Riding with Reindeer: A Bicycle Odyssey through Finland, Lapland, and Arctic Norway
by Robert M. Goldstein
(Rivendell Publishing Northwest, 2010, xiv, 337 pp.)
An escape plan so that he could live again
In 2005, Robert Goldstein was fifty-one years old and in his sixth year of a high-stress job in Seattle. He felt like a prisoner, and his friends told him that he looked exhausted and haggard. He concluded that if he were to stay with his high-paying job he would soon be dead. “The trade-off seemed like a no-brainer: be free or work a few more years at a job I had come to hate. If I continued on the latter track, I believed I would soon drop dead” (p. 5).
He concocted an escape plan, to spend a summer bicycling across Finland, on a circuitous route that would take him from the southernmost to the northernmost extremities of this strange little country wedged between Norway and Sweden on the west and Russia on the east. He had started bicycling when he was given a new bicycle for his seventh birthday. Ten years later he and a cousin had spent five days bicycling from his home in Santa Clara, California, to the Russian River. He kept on riding, using his bicycle for pleasure and basic transportation. In 1982 he toured China by bicycle and 19 years later he biked from Nanking, China, to Hanoi. Somewhere along the way he spent time cycling in southern Arizona with the PAC Tour Desert Training Camp, with coaching by Fred Matheny, one of the experts in doing long, challenging bicycle tours. ✎
In 1987, when he was thirty-two years old, Goldstein made what he describes as “a dubious solo trip across the Soviet Union aboard the Trans-Siberian Express.” He later wrote a book about the journey, published in 2005 with the title The Gentleman from Finland: Adventures on the Trans-Siberian Express. He had been given this identification because his visa that allowed him to make this journey had been issued in Helsinki. Another connection with Finland was the knowledge that “a long-lost great-grandmother” lived in Helsinki be-fore leaving as a young woman, probably hoping to find a husband in the Russian Empire’s Jewish Pale of Settlement (p. 4). Goldstein’s interest in Finland was also stimulated by stories of Finnish bravery during World War II and accounts of the cultural and political achievements in later years by the people of this unique country on the edge of Europe.
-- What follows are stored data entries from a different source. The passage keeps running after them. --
-- '_'-free w is a suffix of u ++ '_' :: v after a '_' exactly when it IS the '_'-free tail v
lemma pvLastEq {w u v : List Char} (hw : '_' ∉ w) (hv : '_' ∉ v) :
    ('_' :: w <:+ u ++ '_' :: v) ↔ w = v := by
  constructor
  · intro h
    rcases List.suffix_or_suffix_of_suffix h (List.suffix_append u _) with h' | h'
    · rcases List.suffix_cons_iff.1 h' with h'' | h''
      · simpa using h''
      · exact absurd (h''.subset (by simp)) hv
    · rcases List.suffix_cons_iff.1 h' with h'' | h''
      · simpa using h''.symm
      · exact absurd (h''.subset (by simp)) hw
  · rintro rfl
    exact List.suffix_append u _

lemma pvBeqOfList (s : String) (w : List Char) : (s == String.ofList w) = decide (s.toList = w) := by
  by_cases h : s.toList = w <;> simp_all [← String.toList_inj]

-- matching the token against the eight branches equals the dict lookup
lemma pvLookup (v : List Char) :
    (if "train".toList = v then some "train"
     else if "train2017".toList = v then some "train"
     else if "val".toList = v then some "val"
     else if "val2017".toList = v then some "val"
     else if "validation".toList = v then some "val"
     else if "test".toList = v then some "test"
     else if "test2017".toList = v then some "test"
     else if "default".toList = v then some "train"
     else (none : Option String)) = pvSplits.get? (String.ofList v) := by
  by_cases h1 : "train".toList = v
  · subst h1; decide
  by_cases h2 : "train2017".toList = v
  · subst h2; decide
  by_cases h3 : "val".toList = v
  · subst h3; decide
  by_cases h4 : "val2017".toList = v
  · subst h4; decide
  by_cases h5 : "validation".toList = v
  · subst h5; decide
  by_cases h6 : "test".toList = v
  · subst h6; decide
  by_cases h7 : "test2017".toList = v
  · subst h7; decide
  by_cases h8 : "default".toList = v
  · subst h8; decide
  simp_all [pvSplits, PySem.Dict.get?, pvBeqOfList]

lemma pvMain (l : List Char) : pvChA l = pvChB l := by
  by_cases hj : PySem.Chars.endswith l ".json".toList = true
  · obtain ⟨stem, hstem⟩ := (PySem.Chars.endswith_iff ..).1 hj
    have hslice : PySem.Chars.slice l none (some (-5)) = stem := by
      rw [PySem.Chars.slice_eq_listSlice, PySem.List.slice_to_neg_ofNat l 5 (by omega), ← hstem]
      simp
    have hEnds : ∀ w : List Char,
        (PySem.Chars.endswith l ('_' :: w ++ ".json".toList) = true ↔ '_' :: w <:+ stem) := by
      intro w
      rw [PySem.Chars.endswith_iff, ← hstem,
        show ('_' :: w ++ ".json".toList) = ('_' :: w) ++ ".json".toList from rfl, pvSuffixCancel]
    by_cases hu : '_' ∈ stem
    · obtain ⟨u, v, huv, hv⟩ := pvLastSplit hu
      have hrf : PySem.Chars.rfind stem ['_'] = (u.length : Int) := by rw [huv]; exact pvRfindLast hv
      have hne : ((u.length : Int) == -1) = false := by simp
      have hkey : PySem.Chars.slice stem (some ((u.length : Int) + 1)) none = v := by
        rw [PySem.Chars.slice_eq_listSlice, PySem.List.slice_from stem (by omega), huv]
        rw [show ((u.length : Int) + 1).toNat = u.length + 1 by omega]
        rw [List.drop_append, List.drop_of_length_le (by omega), List.nil_append,
          show u.length + 1 - u.length = 1 by omega, List.drop_one, List.tail_cons]
      have hE : ∀ w : List Char, '_' ∉ w →
          PySem.Chars.endswith l ('_' :: w ++ ".json".toList) = decide (w = v) := by
        intro w hw
        by_cases h : w = v
        · subst h
          have hsf : '_' :: w <:+ stem := by rw [huv]; exact (pvLastEq hw hv).2 rfl
          simpa using (hEnds w).2 hsf
        · have hns : ¬ ('_' :: w <:+ stem) := by
            rw [huv]; exact fun hc => h ((pvLastEq hw hv).1 hc)
          simp only [h, decide_false]
          rw [Bool.eq_false_iff]
          exact fun hc => hns ((hEnds w).1 hc)
      have e1 : PySem.Chars.endswith l "_train.json".toList = decide ("train".toList = v) := by
        rw [show ("_train.json".toList : List Char) = '_' :: "train".toList ++ ".json".toList from by decide]
        exact hE _ (by decide)
      have e2 : PySem.Chars.endswith l "_train2017.json".toList = decide ("train2017".toList = v) := by
        rw [show ("_train2017.json".toList : List Char) = '_' :: "train2017".toList ++ ".json".toList from by decide]
        exact hE _ (by decide)
      have e3 : PySem.Chars.endswith l "_val.json".toList = decide ("val".toList = v) := by
        rw [show ("_val.json".toList : List Char) = '_' :: "val".toList ++ ".json".toList from by decide]
        exact hE _ (by decide)
      have e4 : PySem.Chars.endswith l "_val2017.json".toList = decide ("val2017".toList = v) := by
        rw [show ("_val2017.json".toList : List Char) = '_' :: "val2017".toList ++ ".json".toList from by decide]
        exact hE _ (by decide)
      have e5 : PySem.Chars.endswith l "_validation.json".toList = decide ("validation".toList = v) := by
        rw [show ("_validation.json".toList : List Char) = '_' :: "validation".toList ++ ".json".toList from by decide]
        exact hE _ (by decide)
      have e6 : PySem.Chars.endswith l "_test.json".toList = decide ("test".toList = v) := by
        rw [show ("_test.json".toList : List Char) = '_' :: "test".toList ++ ".json".toList from by decide]
        exact hE _ (by decide)
      have e7 : PySem.Chars.endswith l "_test2017.json".toList = decide ("test2017".toList = v) := by
        rw [show ("_test2017.json".toList : List Char) = '_' :: "test2017".toList ++ ".json".toList from by decide]
        exact hE _ (by decide)
      have e8 : PySem.Chars.endswith l "_default.json".toList = decide ("default".toList = v) := by
        rw [show ("_default.json".toList : List Char) = '_' :: "default".toList ++ ".json".toList from by decide]
        exact hE _ (by decide)
      rw [pvChA, pvChB, if_pos hj, e1, e2, e3, e4, e5, e6, e7, e8]
      simp only [hslice, hrf, hne, Bool.false_eq_true, if_false, hkey, decide_eq_true_eq]
      exact pvLookup v
    · have hrf := pvRfindNone hu
      have hF : ∀ w : List Char,
          PySem.Chars.endswith l ('_' :: w ++ ".json".toList) = false := by
        intro w
        rw [Bool.eq_false_iff]
        exact fun hc => hu (((hEnds w).1 hc).subset (by simp))
      have e1 : PySem.Chars.endswith l "_train.json".toList = false := by
        rw [show ("_train.json".toList : List Char) = '_' :: "train".toList ++ ".json".toList from by decide]
        exact hF _
      have e2 : PySem.Chars.endswith l "_train2017.json".toList = false := by
        rw [show ("_train2017.json".toList : List Char) = '_' :: "train2017".toList ++ ".json".toList from by decide]
        exact hF _
      have e3 : PySem.Chars.endswith l "_val.json".toList = false := by
        rw [show ("_val.json".toList : List Char) = '_' :: "val".toList ++ ".json".toList from by decide]
        exact hF _
      have e4 : PySem.Chars.endswith l "_val2017.json".toList = false := by
        rw [show ("_val2017.json".toList : List Char) = '_' :: "val2017".toList ++ ".json".toList from by decide]
        exact hF _
      have e5 : PySem.Chars.endswith l "_validation.json".toList = false := by
        rw [show ("_validation.json".toList : List Char) = '_' :: "validation".toList ++ ".json".toList from by decide]
        exact hF _
      have e6 : PySem.Chars.endswith l "_test.json".toList = false := by
        rw [show ("_test.json".toList : List Char) = '_' :: "test".toList ++ ".json".toList from by decide]
        exact hF _
      have e7 : PySem.Chars.endswith l "_test2017.json".toList = false := by
        rw [show ("_test2017.json".toList : List Char) = '_' :: "test2017".toList ++ ".json".toList from by decide]
        exact hF _
      have e8 : PySem.Chars.endswith l "_default.json".toList = false := by
        rw [show ("_default.json".toList : List Char) = '_' :: "default".toList ++ ".json".toList from by decide]
        exact hF _
      rw [pvChA, pvChB, if_pos hj, e1, e2, e3, e4, e5, e6, e7, e8]
      simp only [hslice, hrf]
      simp
  · have hA : ∀ suf : List Char, ".json".toList <:+ suf → PySem.Chars.endswith l suf = false := by
      intro suf hs
      rw [Bool.eq_false_iff]
      intro h
      exact hj ((PySem.Chars.endswith_iff ..).2 (hs.trans ((PySem.Chars.endswith_iff ..).1 h)))
    rw [pvChA, pvChB, if_neg hj, hA "_train.json".toList (by decide),
      hA "_train2017.json".toList (by decide), hA "_val.json".toList (by decide),
      hA "_val2017.json".toList (by decide), hA "_validation.json".toList (by decide),
      hA "_test.json".toList (by decide), hA "_test2017.json".toList (by decide),
      hA "_default.json".toList (by decide)]
    simp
The solo expedition he planned would be the longest he had made, about 2,000 miles in length. Much of the detail, however, would be developed day by day as he traveled. His intention was to make fifty miles per day his limit and to take a day or two to rest every four or five days. He took everything he needed for tent camping and doing his own cooking, but he presumed that he would also take advantage of other kinds of camping opportunities as they came along. His budget was tight ($70 per day for a two-month trip), which meant that he had to find ways of avoiding large costs such as flying a regular bicycle to Europe. What saved him this expense was the opportunity to buy a used Bike Friday, a folding bicycle with small wheels and frame that packed in a suitcase and traveled as regular baggage. When outfitted with tongue and lawn-mower wheels, the travel case could be towed as a wagon to carry his gear.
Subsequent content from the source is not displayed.